我有一个数据帧,其中每一行代表时间序列的一部分。
我需要创建一个长达数年的总时间序列,最多数百个单位。
因此,每一行都会在特定时间段内设置一个值,然后需要恢复到给定的最大值(由maks提供)。
在此处查看示例:
代码:
library(tidyr)
library(dplyr)
# My data for 3 units
df <- structure(list(Unit = structure(c(1L, 1L, 1L, 2L, 2L, 2L, 3L,
3L, 3L), .Label = c("A", "B", "C"), class = "factor"), Limit = c(850L,
655L, 500L, 1000L, 100L, 75L, 0L, 600L, 635L), Max = c(1310L,
1310L, 1310L, 1300L, 1300L, 1300L, 915L, 915L, 915L), startDate = structure(c(1483250400,
1430481600, 1546286400, 1421280000, 1498813200, 1546300800, 1420869600,
1527876000, 1463097600), class = c("POSIXct", "POSIXt"), tzone = "UTC"),
endDate = structure(c(1496275200, 1451520000, 1609459200,
1426431600, 1527811200, 1577836800, 1433170800, 1546383600,
1464807600), class = c("POSIXct", "POSIXt"), tzone = "UTC")), row.names = c(NA,
-9L), class = "data.frame")
# Doing a loop to create time series for each row
d <- NULL
for(i in 1:nrow(df)) {
d <- rbind(d, data.frame(Date = seq.POSIXt(from = df$startDate[i], to = df$endDate[i], by = "hour"),
value = df$Limit[i],
unit = df$Unit[i]))
}
# Spread it out to a nice data frame
d <- spread(d, unit, value = value)
# Left join on a global time series
globalStart <- as.POSIXct("2015-01-01 00:00:00", tz = "UTC")
globalEnd <- as.POSIXct("2021-12-01 00:00:00", tz = "UTC")
dfResult <- data.frame(Date = seq.POSIXt(from = globalStart, to = globalEnd, by = "hour"))
# Now join it together
dfResult <- left_join(dfResult, d, by = "Date")
# Add values to fill out NA with max
maks <- c(915, 1315, 900)
dfResult[is.na(dfResult[, 2]), 2] <- maks[1]
dfResult[is.na(dfResult[, 3]), 3] <- maks[2]

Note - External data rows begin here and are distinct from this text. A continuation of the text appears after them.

-- the ten columns of B's stored row, in closed form
lemma pvColumns (ol dl : List (List (String × Option String))) (ws : List (String × String))
    (al : List (List (String × Option String))) (n : String) :
    (((pvRows ol dl ws al).getD n pvDefaultRow).getD "original_fname" none
        = match pvLast? pvName? n ol with
          | some _ => some n | none => some "")
    ∧ (((pvRows ol dl ws al).getD n pvDefaultRow).getD "original_fvalue" none
        = match pvLast? pvName? n ol with
          | some f => pvFGetD f "fvalue" (some "") | none => some "")
    ∧ (((pvRows ol dl ws al).getD n pvDefaultRow).getD "original_funit" none
        = match pvLast? pvName? n ol with
          | some f => pvFGetD f "funit" none | none => none)
    ∧ (((pvRows ol dl ws al).getD n pvDefaultRow).getD "dabag_fname" none
        = match pvLast? pvName? n dl with
          | some _ => some n | none => some "")
    ∧ (((pvRows ol dl ws al).getD n pvDefaultRow).getD "dabag_fvalue" none
        = match pvLast? pvName? n dl with
          | some f => pvFGetD f "fvalue" (some "") | none => some "")
    ∧ (((pvRows ol dl ws al).getD n pvDefaultRow).getD "dabag_funit" none
        = match pvLast? pvName? n dl with
          | some f => pvFGetD f "funit" none | none => none)
    ∧ (((pvRows ol dl ws al).getD n pvDefaultRow).getD "web_fname" none
        = match pvLast? pvGWeb n ws with
          | some kv => some (if kv.2 ≠ "" then n else "") | none => some "")
    ∧ (((pvRows ol dl ws al).getD n pvDefaultRow).getD "web_fvalue" none
        = match pvLast? pvGWeb n ws with
          | some kv => some kv.2 | none => some "")
    ∧ (((pvRows ol dl ws al).getD n pvDefaultRow).getD "ai_fname" none
        = match pvLast? pvName? n al with
          | some _ => some n | none => some "")
    ∧ (((pvRows ol dl ws al).getD n pvDefaultRow).getD "ai_fvalue" none
        = match pvLast? pvName? n al with
          | some f => pvFGetD f "fvalue" (some "") | none => some "") := by
  refine ⟨?_, ?_, ?_, ?_, ?_, ?_, ?_, ?_, ?_, ?_⟩
  · rw [PySem.Dict.getD_eq_get?_getD, pvRows,
      pvPassUntouched pvName? pvUAi "original_fname" (by intro x m r; simp [pvUAi, PySem.Dict.get?_insert]),
      pvPassUntouched pvGWeb pvUWeb "original_fname" (by intro x m r; simp [pvUWeb, PySem.Dict.get?_insert]),
      pvPassUntouched pvName? pvUDabag "original_fname" (by intro x m r; simp [pvUDabag, PySem.Dict.get?_insert]),
      pvPassTouched pvName? pvUOrig "original_fname" (fun _ m => some m) (by intro x m r; simp [pvUOrig, PySem.Dict.get?_insert])]
    rcases h : pvLast? pvName? n ol with _ | z <;> rfl
  · rw [PySem.Dict.getD_eq_get?_getD, pvRows,
      pvPassUntouched pvName? pvUAi "original_fvalue" (by intro x m r; simp [pvUAi, PySem.Dict.get?_insert]),
      pvPassUntouched pvGWeb pvUWeb "original_fvalue" (by intro x m r; simp [pvUWeb, PySem.Dict.get?_insert]),
      pvPassUntouched pvName? pvUDabag "original_fvalue" (by intro x m r; simp [pvUDabag, PySem.Dict.get?_insert]),
      pvPassTouched pvName? pvUOrig "original_fvalue" (fun x _ => pvFGetD x "fvalue" (some "")) (by intro x m r; simp [pvUOrig, PySem.Dict.get?_insert])]
    rcases h : pvLast? pvName? n ol with _ | z <;> rfl
  · rw [PySem.Dict.getD_eq_get?_getD, pvRows,
      pvPassUntouched pvName? pvUAi "original_funit" (by intro x m r; simp [pvUAi, PySem.Dict.get?_insert]),
      pvPassUntouched pvGWeb pvUWeb "original_funit" (by intro x m r; simp [pvUWeb, PySem.Dict.get?_insert]),
      pvPassUntouched pvName? pvUDabag "original_funit" (by intro x m r; simp [pvUDabag, PySem.Dict.get?_insert]),
      pvPassTouched pvName? pvUOrig "original_funit" (fun x _ => pvFGetD x "funit" none) (by intro x m r; simp [pvUOrig, PySem.Dict.get?_insert])]
    rcases h : pvLast? pvName? n ol with _ | z <;> rfl
  · rw [PySem.Dict.getD_eq_get?_getD, pvRows,
      pvPassUntouched pvName? pvUAi "dabag_fname" (by intro x m r; simp [pvUAi, PySem.Dict.get?_insert]),
      pvPassUntouched pvGWeb pvUWeb "dabag_fname" (by intro x m r; simp [pvUWeb, PySem.Dict.get?_insert]),
      pvPassTouched pvName? pvUDabag "dabag_fname" (fun _ m => some m) (by intro x m r; simp [pvUDabag, PySem.Dict.get?_insert]),
      pvPassUntouched pvName? pvUOrig "dabag_fname" (by intro x m r; simp [pvUOrig, PySem.Dict.get?_insert])]
    rcases h : pvLast? pvName? n dl with _ | z <;> rfl
  · rw [PySem.Dict.getD_eq_get?_getD, pvRows,
      pvPassUntouched pvName? pvUAi "dabag_fvalue" (by intro x m r; simp [pvUAi, PySem.Dict.get?_insert]),
      pvPassUntouched pvGWeb pvUWeb "dabag_fvalue" (by intro x m r; simp [pvUWeb, PySem.Dict.get?_insert]),
      pvPassTouched pvName? pvUDabag "dabag_fvalue" (fun x _ => pvFGetD x "fvalue" (some "")) (by intro x m r; simp [pvUDabag, PySem.Dict.get?_insert]),
      pvPassUntouched pvName? pvUOrig "dabag_fvalue" (by intro x m r; simp [pvUOrig, PySem.Dict.get?_insert])]
    rcases h : pvLast? pvName? n dl with _ | z <;> rfl
  · rw [PySem.Dict.getD_eq_get?_getD, pvRows,
      pvPassUntouched pvName? pvUAi "dabag_funit" (by intro x m r; simp [pvUAi, PySem.Dict.get?_insert]),
      pvPassUntouched pvGWeb pvUWeb "dabag_funit" (by intro x m r; simp [pvUWeb, PySem.Dict.get?_insert]),
      pvPassTouched pvName? pvUDabag "dabag_funit" (fun x _ => pvFGetD x "funit" none) (by intro x m r; simp [pvUDabag, PySem.Dict.get?_insert]),
      pvPassUntouched pvName? pvUOrig "dabag_funit" (by intro x m r; simp [pvUOrig, PySem.Dict.get?_insert])]
    rcases h : pvLast? pvName? n dl with _ | z <;> rfl
  · rw [PySem.Dict.getD_eq_get?_getD, pvRows,
      pvPassUntouched pvName? pvUAi "web_fname" (by intro x m r; simp [pvUAi, PySem.Dict.get?_insert]),
      pvPassTouched pvGWeb pvUWeb "web_fname" (fun kv m => some (if kv.2 ≠ "" then m else "")) (by intro x m r; simp [pvUWeb, PySem.Dict.get?_insert]),
      pvPassUntouched pvName? pvUDabag "web_fname" (by intro x m r; simp [pvUDabag, PySem.Dict.get?_insert]),
      pvPassUntouched pvName? pvUOrig "web_fname" (by intro x m r; simp [pvUOrig, PySem.Dict.get?_insert])]
    rcases h : pvLast? pvGWeb n ws with _ | z <;> rfl
  · rw [PySem.Dict.getD_eq_get?_getD, pvRows,
      pvPassUntouched pvName? pvUAi "web_fvalue" (by intro x m r; simp [pvUAi, PySem.Dict.get?_insert]),
      pvPassTouched pvGWeb pvUWeb "web_fvalue" (fun kv _ => some kv.2) (by intro x m r; simp [pvUWeb, PySem.Dict.get?_insert]),
      pvPassUntouched pvName? pvUDabag "web_fvalue" (by intro x m r; simp [pvUDabag, PySem.Dict.get?_insert]),
      pvPassUntouched pvName? pvUOrig "web_fvalue" (by intro x m r; simp [pvUOrig, PySem.Dict.get?_insert])]
    rcases h : pvLast? pvGWeb n ws with _ | z <;> rfl
  · rw [PySem.Dict.getD_eq_get?_getD, pvRows,
      pvPassTouched pvName? pvUAi "ai_fname" (fun _ m => some m) (by intro x m r; simp [pvUAi, PySem.Dict.get?_insert]),
      pvPassUntouched pvGWeb pvUWeb "ai_fname" (by intro x m r; simp [pvUWeb, PySem.Dict.get?_insert]),
      pvPassUntouched pvName? pvUDabag "ai_fname" (by intro x m r; simp [pvUDabag, PySem.Dict.get?_insert]),
      pvPassUntouched pvName? pvUOrig "ai_fname" (by intro x m r; simp [pvUOrig, PySem.Dict.get?_insert])]
    rcases h : pvLast? pvName? n al with _ | z <;> rfl
  · rw [PySem.Dict.getD_eq_get?_getD, pvRows,
      pvPassTouched pvName? pvUAi "ai_fvalue" (fun x _ => pvFGetD x "fvalue" (some "")) (by intro x m r; simp [pvUAi, PySem.Dict.get?_insert]),
      pvPassUntouched pvGWeb pvUWeb "ai_fvalue" (by intro x m r; simp [pvUWeb, PySem.Dict.get?_insert]),
      pvPassUntouched pvName? pvUDabag "ai_fvalue" (by intro x m r; simp [pvUDabag, PySem.Dict.get?_insert]),
      pvPassUntouched pvName? pvUOrig "ai_fvalue" (by intro x m r; simp [pvUOrig, PySem.Dict.get?_insert])]
    rcases h : pvLast? pvName? n al with _ | z <;> rfl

dfResult[is.na(dfResult[, 4]), 4] <- maks[3]
# Final result
dfResult
我的问题是我的数据集大约需要35分钟,而这个数据集只有58个单位,可能我需要成千上万个单位来做-我需要大大加快速度。
答案 0 :(得分:1)
一种选择是用以下代码替换循环:
# creates date list:
dateList <- lapply(1:nrow(df), function(x) {
seq.POSIXt(df$startDate[x], df$endDate[x], by = "hour")
})
llengths <- lengths(dateList) # lengths of date vectors
# combine everything together:
d <- data.frame(Date = do.call("c", dateList),
value = rep(df$Limit, llengths),
unit = rep(df$Unit, llengths))
您的代码的主要问题是使用rbind
。尝试避免这种情况,尤其是在循环中。
答案 1 :(得分:1)
可以尝试减少步骤数并使用data.table
。
您可以使用foverlaps()
合并到整个时间轴,然后使用dcast()
进行传播,而不是扩展原始data.frame。然后只需参考NA值即可更新。
library(data.table)
df <- structure(list(Unit = structure(c(1L, 1L, 1L, 2L, 2L, 2L, 3L, 3L, 3L), .Label = c("A", "B", "C"), class = "factor"),
Limit = c(850L, 655L, 500L, 1000L, 100L, 75L, 0L, 600L, 635L), Max = c(1310L, 1310L, 1310L, 1300L, 1300L, 1300L, 915L, 915L, 915L),
startDate = structure(c(1483250400, 1430481600, 1546286400, 1421280000, 1498813200, 1546300800, 1420869600, 1527876000, 1463097600), class = c("POSIXct", "POSIXt"), tzone = "UTC"),
endDate = structure(c(1496275200, 1451520000, 1609459200, 1426431600, 1527811200, 1577836800, 1433170800, 1546383600, 1464807600), class = c("POSIXct", "POSIXt"), tzone = "UTC")),
row.names = c(NA, -9L), class = "data.frame")
# use data.table with key
dataset <- as.data.table(df)
setkey(dataset, "startDate", "endDate")
# start - end for whole timeline
globalStart <- as.POSIXct("2015-01-01 00:00:00", tz = "UTC")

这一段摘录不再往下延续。